If it falls short every time you've tried, it's likely that one or more of these is true:

A. You're working on some really deep thing that only world-class expects can do, like optimizing graphics engines for AAA games.

B. You're using a language that isn't in the top ~10 most popular in AI models' training sets.

C. You have an opportunity to improve your ability to use the tools effectively.

How many hours have you spent using Claude Code?

RollAHardSix · 2026-02-06T02:25:40 1770344740

Trying to make a media player, media server, all by using ffmpeg and a pre-built media streaming engine as it's core. Python and SQLite. About a week's worth of effort every time until it begins to go too far off the rails to be reliable to continue to develop with. It never did get the ffmpeg commands right, I had to go back to crafting those by hand, it never did get the streaming engine to play in the browser's video player in the supported hls and dash formats. Asked it to build a file and file metadata caching layer and then had to continue to re-prompt it to poll the caching layers before trying to get values from the database. Never even got to the library, metadata, or library image functionality. Had to ask it to create the rbac permissions model I wanted despite it being very junior-level common sense (super-admin, user-admin, metadata admin, image admin).

Not exactly world-class software.

frankc · 2026-02-06T06:14:18 1770358458

I recently built something in the same universe - using ffmpeg to receive streams from obs to capture audio and video - don't want to get into details beyond except to say it involved a fairly involved pipeline of ray actors and a significant admin interface with nicegui. I had no problem doing this with claude. You need to give it access to look up how do things, like context7. If you are doing something very specific, you need to have a session that does research to build a skill so it doesn't need to redo that research every time. And yes, you do need to tell it the architecture and be fairly detailed with something like how you want rbac.

Using these tools takes quite a bit of effort but even after doing all those steps to use the tool well, I still got this project done in a few days when it otherwise would have taken me 1-2 months and likely simply would never happened at all.

rahimnathwani · 2026-02-06T02:56:26 1770346586

I'm curious which harness and which model(s) you've been using.

And whether you have a decent PRD or spec. Are you trying to prompt the harness with one bit at a time, or did you give it a complete spec and ask it to analyze it and break it down into individual issues with dependencies (e.g. using beads and beads_viewer)?

I'm not looking for reasons to criticize your approach or question your experience, but your answers may point to opportunities for you to get more out of these tools.

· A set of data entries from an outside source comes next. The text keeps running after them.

-- pv_equiv track=rewrite | github.com/SCE-Development/SCE-ML | CHESS-AI/chessboard.py | bishopForeslashGen
-- ===== SOURCE A (Python) =====
-- def bishopForeslashGen(index):
--     uint64 = 18446744073709551615
--     bishopBb = 0b0
--     rank = index//8
--     file = index % 8
--     atk_rank = rank + 1
--     atk_file = file + 1
--     while atk_rank < 8 and atk_file < 8:  # Northeast
--         bishopBb = (bishopBb | (0b1 << (atk_rank*8 + atk_file))) & uint64
--         atk_rank += 1
--         atk_file += 1
--     atk_rank = rank - 1
--     atk_file = file - 1
--     while atk_rank >= 0 and atk_file >= 0:  # Southwest
--         bishopBb = (bishopBb | (0b1 << (atk_rank*8 + atk_file))) & uint64
--         atk_rank -= 1
--         atk_file -= 1
--     return bishopBb
-- ===== SOURCE B (Python) =====
-- def bishopForeslashGen(index):
--     # Square indices are 0..63-based; negative indices are a caller error.
--     if index < 0:
--         raise ValueError("square index must be non-negative")
--     # Single invariant-based scan: the foreslash diagonal is {(r, f) : r - f == rank - file}.
--     rank = index // 8
--     file = index % 8
--     bb = 0
--     for r in range(8):
--         f = file + (r - rank)
--         if 0 <= f < 8 and r != rank:
--             bb |= 1 << (r * 8 + f)
--     return bb
-- ===== Notes on version B (the rewrite author's own statement) =====
-- stated objective: simpler
-- what changed: Replaces A's two opposite directional walks (northeast and southwest, each step masked to a machine word) by one scan over the eight board ranks using the invariant that rank minus file is constant on the foreslash diagonal, setting the bit of each on-board non-origin square of that diagonal; B rejects negative square indices with ValueError, so Pre_ admits exactly the non-negative indices.
-- outside the precondition, e.g. on bishopForeslashGen(-3): A returns 32832, B raises ValueError; on bishopForeslashGen(-9): A returns 0, B raises ValueError
import Mathlib
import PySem

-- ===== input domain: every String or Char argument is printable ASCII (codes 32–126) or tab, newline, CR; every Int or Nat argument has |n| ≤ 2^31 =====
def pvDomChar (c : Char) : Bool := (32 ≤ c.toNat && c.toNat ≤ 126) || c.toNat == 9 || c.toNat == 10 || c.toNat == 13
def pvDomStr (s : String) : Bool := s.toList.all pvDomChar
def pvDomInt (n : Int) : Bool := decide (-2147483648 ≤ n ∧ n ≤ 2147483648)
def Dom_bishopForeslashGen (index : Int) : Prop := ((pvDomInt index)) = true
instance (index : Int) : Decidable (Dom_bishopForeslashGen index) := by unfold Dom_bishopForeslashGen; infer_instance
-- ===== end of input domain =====

-- B replaces A's two directional walks by one scan over the 8 ranks using the diagonal
-- invariant rank - file = const (objective: simpler); B raises ValueError on negative
-- square indices, so Pre_ is exactly the non-negative indices.

-- ===== PORT A =====
-- while atk_rank < 8 and atk_file < 8: bb = (bb | (1 << (atk_rank*8+atk_file))) & uint64; atk_rank += 1; atk_file += 1
-- fuel (8 - atk_rank).toNat: 0 exactly when the loop condition already fails on atk_rank, so the port is exact.
def pvNeLoop : Nat → Int → Int → Int → Int
  | 0, bb, _, _ => bb
  | n + 1, bb, atkRank, atkFile =>
    if atkRank < 8 ∧ atkFile < 8 then
      pvNeLoop n (PySem.Int.band (PySem.Int.bor bb ((1 : Int) <<< (atkRank * 8 + atkFile).toNat)) 18446744073709551615) (atkRank + 1) (atkFile + 1)
    else bb

-- while atk_rank >= 0 and atk_file >= 0: bb = (bb | (1 << (atk_rank*8+atk_file))) & uint64; atk_rank -= 1; atk_file -= 1
-- fuel (atk_file + 1).toNat: 0 exactly when the loop condition already fails on atk_file, so the port is exact.
def pvSwLoop : Nat → Int → Int → Int → Int
  | 0, bb, _, _ => bb
  | n + 1, bb, atkRank, atkFile =>
    if 0 ≤ atkRank ∧ 0 ≤ atkFile then
      pvSwLoop n (PySem.Int.band (PySem.Int.bor bb ((1 : Int) <<< (atkRank * 8 + atkFile).toNat)) 18446744073709551615) (atkRank - 1) (atkFile - 1)
    else bb

def bishopForeslashGen (index : Int) : Int :=
  let rank := PySem.Int.floordiv index 8
  let file := PySem.Int.mod index 8
  let bb1 := pvNeLoop (8 - (rank + 1)).toNat 0 (rank + 1) (file + 1)
  pvSwLoop ((file - 1) + 1).toNat bb1 (rank - 1) (file - 1)

-- ===== PORT B =====
def bishopForeslashGen_alt (index : Int) : Int :=
  if index < 0 then 0  -- the Python B raises ValueError here; outside Pre_, value unconstrained
  else
    let rank := PySem.Int.floordiv index 8
    let file := PySem.Int.mod index 8
    (PySem.List.pyRange 0 8 1).foldl (fun bb r =>
      let f := file + (r - rank)
      if 0 ≤ f ∧ f < 8 ∧ r ≠ rank then PySem.Int.bor bb ((1 : Int) <<< (r * 8 + f).toNat) else bb) 0

-- ===== PRECONDITION & SPEC =====
-- B raises ValueError on negative square indices (a caller error); on those inputs A either
-- raises itself (a negative shift amount in its northeast walk) or returns an accidental
-- bitboard for a wrapped-around negative rank/file, so they lie outside Pre_.
def Pre_bishopForeslashGen (index : Int) : Prop := 0 ≤ index
instance (index : Int) : Decidable (Pre_bishopForeslashGen index) := by unfold Pre_bishopForeslashGen; infer_instance
def pvWitness_bishopForeslashGen : Int := 27

def Spec_bishopForeslashGen (index : Int) (out : Int) : Prop := out = bishopForeslashGen_alt index
instance (index : Int) (out : Int) : Decidable (Spec_bishopForeslashGen index out) := by unfold Spec_bishopForeslashGen; infer_instance

-- ===== CLAIM (what is proved, stated in full; the proofs are below) =====
def Claim_equal_bishopForeslashGen : Prop := ∀ (index : Int), Dom_bishopForeslashGen index → Pre_bishopForeslashGen index → Spec_bishopForeslashGen index (bishopForeslashGen index)

-- ===== LEMMAS AND PROOFS =====

-- basic facts about rank = index // 8, file = index % 8
lemma pvRankFile (index : Int) :
    PySem.Int.floordiv index 8 * 8 + PySem.Int.mod index 8 = index ∧
    0 ≤ PySem.Int.mod index 8 ∧ PySem.Int.mod index 8 < 8 :=
  ⟨PySem.Int.floordiv_mul_add_mod index 8, PySem.Int.mod_nonneg index (by norm_num),
   PySem.Int.mod_lt index (by norm_num)⟩

-- a shifted-in bit at position ≥ 64 is erased by the uint64 mask
lemma pvBandHigh (e : Nat) (he : 64 ≤ e) :
    PySem.Int.band ((1 : Int) <<< e) 18446744073709551615 = 0 := by
  have h1 : (1 : Int) <<< e = ((2 ^ e : Nat) : Int) := by
    rw [Int.shiftLeft_eq]; push_cast; ring
  have h2 : (18446744073709551615 : Int) = ((18446744073709551615 : Nat) : Int) := by norm_num
  rw [h1, h2, PySem.Int.band_natCast]
  norm_cast
  have h3 : (18446744073709551615 : Nat) = 2 ^ 64 - 1 := by norm_num
  rw [h3, Nat.and_two_pow_sub_one_eq_mod]
  exact Nat.mod_eq_zero_of_dvd (pow_dvd_pow 2 he)

-- the southwest walk with accumulator 0 stays 0 while atkRank - atkFile ≥ 8
lemma pvSwZero : ∀ (n : Nat) (aR aF : Int), 8 ≤ aR - aF → pvSwLoop n 0 aR aF = 0 := by
  intro n
  induction n with
  | zero => intro aR aF _; rfl
  | succ m ih =>
    intro aR aF hd
    show (if 0 ≤ aR ∧ 0 ≤ aF then _ else _) = 0
    by_cases hc : 0 ≤ aR ∧ 0 ≤ aF
    · rw [if_pos hc]
      have he : 64 ≤ (aR * 8 + aF).toNat := by omega
      rw [PySem.Int.bor_comm, PySem.Int.bor_zero, pvBandHigh _ he]
      exact ih (aR - 1) (aF - 1) (by omega)
    · rw [if_neg hc]

-- folding a step that never fires leaves the accumulator
lemma pvFoldlId {α β : Type} (g : β → α → β) (L : List α) (bb : β)
    (h : ∀ b a, a ∈ L → g b a = b) : L.foldl g bb = bb := by
  induction L generalizing bb with
  | nil => rfl
  | cons x xs ih => simp only [List.foldl_cons, h bb x (by simp)]; exact ih bb (fun b a ha => h b a (by simp [ha]))

-- B returns 0 whenever the index is non-negative and no board rank r carries an admissible square
lemma pvAltZero (index : Int) (hnn : 0 ≤ index)
    (h : ∀ r : Int, 0 ≤ r → r < 8 →
      ¬(0 ≤ PySem.Int.mod index 8 + (r - PySem.Int.floordiv index 8) ∧
        PySem.Int.mod index 8 + (r - PySem.Int.floordiv index 8) < 8 ∧
        r ≠ PySem.Int.floordiv index 8)) : bishopForeslashGen_alt index = 0 := by
  unfold bishopForeslashGen_alt
  rw [if_neg (by omega)]
  refine pvFoldlId _ _ _ ?_
  intro b r hr
  rw [PySem.List.mem_pyRange_one] at hr
  simp only [if_neg (h r hr.1 hr.2)]

-- the finite part: 0 ≤ index ≤ 127 (rank ≤ 15), checked by the kernel
set_option maxRecDepth 40000 in
set_option maxHeartbeats 1000000 in
lemma pvMid : ∀ n : Nat, n < 128 → bishopForeslashGen (n : Int) = bishopForeslashGen_alt (n : Int) := by
  decide

-- ===== VERDICT (by name: the statement is the Claim_ definition above) =====
theorem bishopForeslashGen_spec : Claim_equal_bishopForeslashGen := by
  intro index _ hpre
  unfold Spec_bishopForeslashGen
  unfold Pre_bishopForeslashGen at hpre
  obtain ⟨hrf, hf0, hf8⟩ := pvRankFile index
  by_cases hmid : index ≤ 127
  · have hn : index = ((index.toNat : Nat) : Int) := by omega
    rw [hn]; exact pvMid index.toNat (by omega)
  · -- index ≥ 128, rank ≥ 16: A's northeast loop has zero fuel; the southwest walk is fully masked away
    have hr16 : 16 ≤ PySem.Int.floordiv index 8 := by omega
    have hA : bishopForeslashGen index = 0 := by
      show pvSwLoop ((PySem.Int.mod index 8 - 1) + 1).toNat
        (pvNeLoop (8 - (PySem.Int.floordiv index 8 + 1)).toNat 0 (PySem.Int.floordiv index 8 + 1) (PySem.Int.mod index 8 + 1))
        (PySem.Int.floordiv index 8 - 1) (PySem.Int.mod index 8 - 1) = 0
      have h0 : (8 - (PySem.Int.floordiv index 8 + 1)).toNat = 0 := by omega
      rw [h0]
      show pvSwLoop _ (0 : Int) _ _ = 0
      exact pvSwZero _ _ _ (by omega)
    rw [hA]
    symm
    exact pvAltZero index hpre (fun r h0 h8 => by omega)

If you're using Claude Code and you have a friend who has had more success with these tools, consider exporting your transcripts and letting them have a look: https://simonwillison.net/2025/Dec/25/claude-code-transcript...

astrange · 2026-02-06T01:28:00 1770341280

> A. You're working on some really deep thing that only world-class expects can do, like optimizing graphics engines for AAA games.

This is a relatively common skill. One thing I always notice about the video game industry is it's much more globally distributed than the rest of the software industry.

Being bad at writing software is Japan's whole thing but they still make optimized video games.

freeone3000 · 2026-02-06T00:57:03 1770339423

It’s a simple compiler optimization over bayesian statistics. It’s masters-level stuff at best, given that I’m on it instead of some expert. The codebase is mixed python and rust, neither of which are uncommon.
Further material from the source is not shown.